In conclusion a jury trial is of necessity predicated on continuous and adversarial oral presentation of evidence, but such a method of determining criminal cases is time and resource intensive. Criminal trial to be heard without jury, would thus probably reduce cost, and would also enhance opportunities to deal with matters in alternative ways not subject to the same concern about admissibility and evidence, and hence possibly also increase predictability.

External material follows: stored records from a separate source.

-- the outer fold over the input list
theorem b_outer (l : List (String × Int)) : ∀ (R : List (List String)),
    (l.foldl (fun rounds p => (PySem.List.pyRange 0 p.2 1).foldl (bInner p.1) rounds) R).length
      = max R.length (maxC l)
    ∧ ∀ r : Nat,
      (l.foldl (fun rounds p => (PySem.List.pyRange 0 p.2 1).foldl (bInner p.1) rounds) R).getD r []
        = R.getD r [] ++ roundsOf l r := by
  induction l with
  | nil => intro R; simp [maxC, roundsOf]
  | cons p t ih =>
    intro R
    have hfold : (p :: t).foldl
          (fun rounds q => (PySem.List.pyRange 0 q.2 1).foldl (bInner q.1) rounds) R
        = t.foldl (fun rounds q => (PySem.List.pyRange 0 q.2 1).foldl (bInner q.1) rounds)
            ((PySem.List.pyRange 0 p.2 1).foldl (bInner p.1) R) := rfl
    rw [hfold, pyRange_cast]
    obtain ⟨hl1, hg1⟩ := b_inner p.1 p.2.toNat R
    obtain ⟨hl2, hg2⟩ := ih (((List.range p.2.toNat).map (fun (k : Nat) => (k : Int))).foldl (bInner p.1) R)
    constructor
    · rw [hl2, hl1, maxC_cons, Nat.max_assoc]
    · intro r
      rw [hg2 r, hg1 r]
      have hro : roundsOf (p :: t) r
          = (if r < p.2.toNat then [p.1] else []) ++ roundsOf t r := by
        unfold roundsOf
        rw [List.filter_cons]
        by_cases h : (r : Int) < p.2
        · rw [if_pos (by simpa using h), if_pos (by omega), List.map_cons, List.cons_append,
            List.nil_append]
        · rw [if_neg (by simpa using h), if_neg (by omega), List.nil_append]
      rw [hro]
      by_cases h : r < p.2.toNat <;> simp [h, List.append_assoc]

-- any list is (range its length).map of its getD
theorem list_eq_range_map (L : List (List String)) :
    L = (List.range L.length).map (fun r => L.getD r []) := by
  refine List.ext_getElem (by simp) (fun i h1 h2 => ?_)
  simp only [List.getElem_map, List.getElem_range]
  rw [List.getD_eq_getElem L [] h1]

-- B's output = flatten of the rounds
theorem b_eq_flatten (cr : List (String × Int)) :
    make_workload_alt cr = ((List.range (maxC cr)).map (roundsOf cr)).flatten := by
  unfold make_workload_alt
  obtain ⟨hl, hg⟩ := b_outer cr []
  set F := cr.foldl (fun rounds p => (PySem.List.pyRange 0 p.2 1).foldl (bInner p.1) rounds) []
    with hF
  have hlen : F.length = maxC cr := by simpa using hl
  have hgetD : ∀ r : Nat, F.getD r [] = roundsOf cr r := by
    intro r
    rw [hg r]
    rfl
  calc F.flatten = ((List.range F.length).map (fun r => F.getD r [])).flatten := by
        rw [← list_eq_range_map]
    _ = ((List.range (maxC cr)).map (roundsOf cr)).flatten := by
        rw [hlen]
        exact congrArg _ (List.map_congr_left (fun r _ => hgetD r))

-- ===== VERDICT (by name: the statement is the Claim_ definition above) =====
theorem make_workload_spec : Claim_equal_make_workload := by
  intro cr _dom hpre
  unfold Spec_make_workload
  rw [a_eq_flatten cr hpre, b_eq_flatten cr]
-- pv_equiv track=rewrite | github.com/getsentry/sentry | src/sentry/snuba/metrics_layer/api.py | _get_granularity
-- ===== SOURCE A (Python) =====
-- from typing import Any, Dict, List, Mapping, Optional, Sequence, Tuple, Union
--
-- GRANULARITIES = [
--     10,  # 10 seconds
--     60,  # 1 minute
--     60 * 60,  # 1 hour
--     60 * 60 * 24,  # 24 hours
-- ]
--
-- class InvalidMetricsQuery(Exception):
--     pass
--
-- def _get_granularity(interval: int) -> int:
--     best_granularity: Optional[int] = None
--
--     for granularity in sorted(GRANULARITIES):
--         if granularity <= interval:
--             best_granularity = granularity
--
--     if best_granularity is None:
--         raise InvalidMetricsQuery("The interval specified is lower than the minimum granularity")
--
--     return best_granularity
-- ===== SOURCE B (Python) =====
-- from typing import Optional
--
-- GRANULARITIES = [
--     10,  # 10 seconds
--     60,  # 1 minute
--     60 * 60,  # 1 hour
--     60 * 60 * 24,  # 24 hours
-- ]
--
-- class InvalidMetricsQuery(Exception):
--     pass
--
-- def _get_granularity(interval: int) -> int:
--     # Binary search (bisect_right by hand) on the already-sorted GRANULARITIES.
--     lo, hi = 0, len(GRANULARITIES)
--     while lo < hi:
--         mid = (lo + hi) // 2
--         if GRANULARITIES[mid] <= interval:
--             lo = mid + 1
--         else:
--             hi = mid
--     if lo == 0:
--         raise InvalidMetricsQuery("The interval specified is lower than the minimum granularity")
--     return GRANULARITIES[lo - 1]
-- ===== Notes on version B (the rewrite author's own statement) =====
-- stated objective: alternative
-- what changed: Replaces A's linear keep-the-largest scan over sorted(GRANULARITIES) with a hand-written bisect_right binary search returning the element just below the insertion point.
import Mathlib
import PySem

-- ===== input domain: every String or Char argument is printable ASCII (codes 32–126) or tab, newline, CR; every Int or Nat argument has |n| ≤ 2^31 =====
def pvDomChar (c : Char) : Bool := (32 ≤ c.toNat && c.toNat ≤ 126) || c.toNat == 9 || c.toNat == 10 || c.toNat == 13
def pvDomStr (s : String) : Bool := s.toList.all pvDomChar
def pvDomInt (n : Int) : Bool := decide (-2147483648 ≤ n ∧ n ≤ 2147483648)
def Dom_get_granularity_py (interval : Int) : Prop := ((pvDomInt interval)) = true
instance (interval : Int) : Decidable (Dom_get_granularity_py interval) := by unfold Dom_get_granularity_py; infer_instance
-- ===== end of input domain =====

-- B replaces A's linear keep-the-largest scan with a hand-written bisect_right binary search
-- on the already-sorted granularity list (alternative algorithm; same result).


def pvGranularities : List Int := [10, 60, 60 * 60, 60 * 60 * 24]

-- ===== PORT A =====
-- A: scan sorted(GRANULARITIES), keep the largest granularity ≤ interval; raise if none
-- (the raising branch is excluded by Pre_; the port returns 0 there, a value A never returns).
def get_granularity_py (interval : Int) : Int :=
  let best : Option Int :=
    (PySem.List.sorted pvGranularities (fun x => x) false).foldl
      (fun best g => if g ≤ interval then some g else best) none
  match best with
  | none => 0
  | some g => g

-- ===== PORT B =====
-- B: bisect_right by hand; the while loop is ported with fuel = hi - lo making the same
-- computation total (lo/hi are Nat indices, always in range; GRANULARITIES[mid] via pyGet?).
def pvBisect (interval : Int) : Nat → Nat → Nat → Nat
  | 0, lo, _ => lo
  | fuel + 1, lo, hi =>
    if lo < hi then
      let mid := (lo + hi) / 2
      if (PySem.List.pyGet? pvGranularities (mid : Int)).getD 0 ≤ interval then
        pvBisect interval fuel (mid + 1) hi
      else
        pvBisect interval fuel lo mid
    else lo

def get_granularity_py_alt (interval : Int) : Int :=
  let lo := pvBisect interval pvGranularities.length 0 pvGranularities.length
  if lo = 0 then 0  -- A raises here; excluded by Pre_
  else (PySem.List.pyGet? pvGranularities ((lo : Int) - 1)).getD 0

-- ===== PRECONDITION & SPEC =====
-- Pre_ excludes exactly the inputs where A raises InvalidMetricsQuery: interval below 10.
def Pre_get_granularity_py (interval : Int) : Prop := 10 ≤ interval
instance (interval : Int) : Decidable (Pre_get_granularity_py interval) := by unfold Pre_get_granularity_py; infer_instance
def pvWitness_get_granularity_py : Int := 60

def Spec_get_granularity_py (interval : Int) (out : Int) : Prop := out = get_granularity_py_alt interval
instance (interval : Int) (out : Int) : Decidable (Spec_get_granularity_py interval out) := by unfold Spec_get_granularity_py; infer_instance

-- ===== CLAIM (what is proved, stated in full; the proofs are below) =====
def Claim_equal_get_granularity_py : Prop := ∀ (interval : Int), Dom_get_granularity_py interval → Pre_get_granularity_py interval → Spec_get_granularity_py interval (get_granularity_py interval)

-- ===== LEMMAS AND PROOFS =====

-- ===== VERDICT (by name: the statement is the Claim_ definition above) =====
theorem pvA_closed (interval : Int) : get_granularity_py interval =
    (if 86400 ≤ interval then 86400 else if 3600 ≤ interval then 3600
     else if 60 ≤ interval then 60 else if 10 ≤ interval then 10 else 0) := by
  unfold get_granularity_py
  have hs : PySem.List.sorted pvGranularities (fun x => x) false = pvGranularities := by decide
  rw [hs]
  simp only [pvGranularities, List.foldl]
  split_ifs <;> simp_all

set_option maxHeartbeats 1000000 in
theorem pvB_closed (interval : Int) : get_granularity_py_alt interval =
    (if 86400 ≤ interval then 86400 else if 3600 ≤ interval then 3600
     else if 60 ≤ interval then 60 else if 10 ≤ interval then 10 else 0) := by
  unfold get_granularity_py_alt
  by_cases h1 : 86400 ≤ interval <;> by_cases h2 : 3600 ≤ interval <;>
    by_cases h3 : 60 ≤ interval <;> by_cases h4 : 10 ≤ interval <;>
    simp [pvBisect, pvGranularities, PySem.List.pyGet?, PySem.List.pyIdx?, h1, h2, h3, h4] <;>
    omega

theorem get_granularity_py_spec : Claim_equal_get_granularity_py := by
  intro interval _ hpre
  unfold Spec_get_granularity_py
  rw [pvA_closed, pvB_closed]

To my mind, however the criminal justice system England and Wales, the system of jury trial depends on twelve parties and true coming to court and listening to the case. Witness who will give evidence and answers the questions, counsel speak address the jury, judges speak and give direction. The current criminal justice process, in major trials involving fraud is made available to jurors on screens, but not without difficulty. The implications of all this for the criminal justice system are important. However, in jury trial in particular the public opinion can never really be kept out of the court room. Not everyone agrees with these changes when opposition is expressed on principal, it requires attention.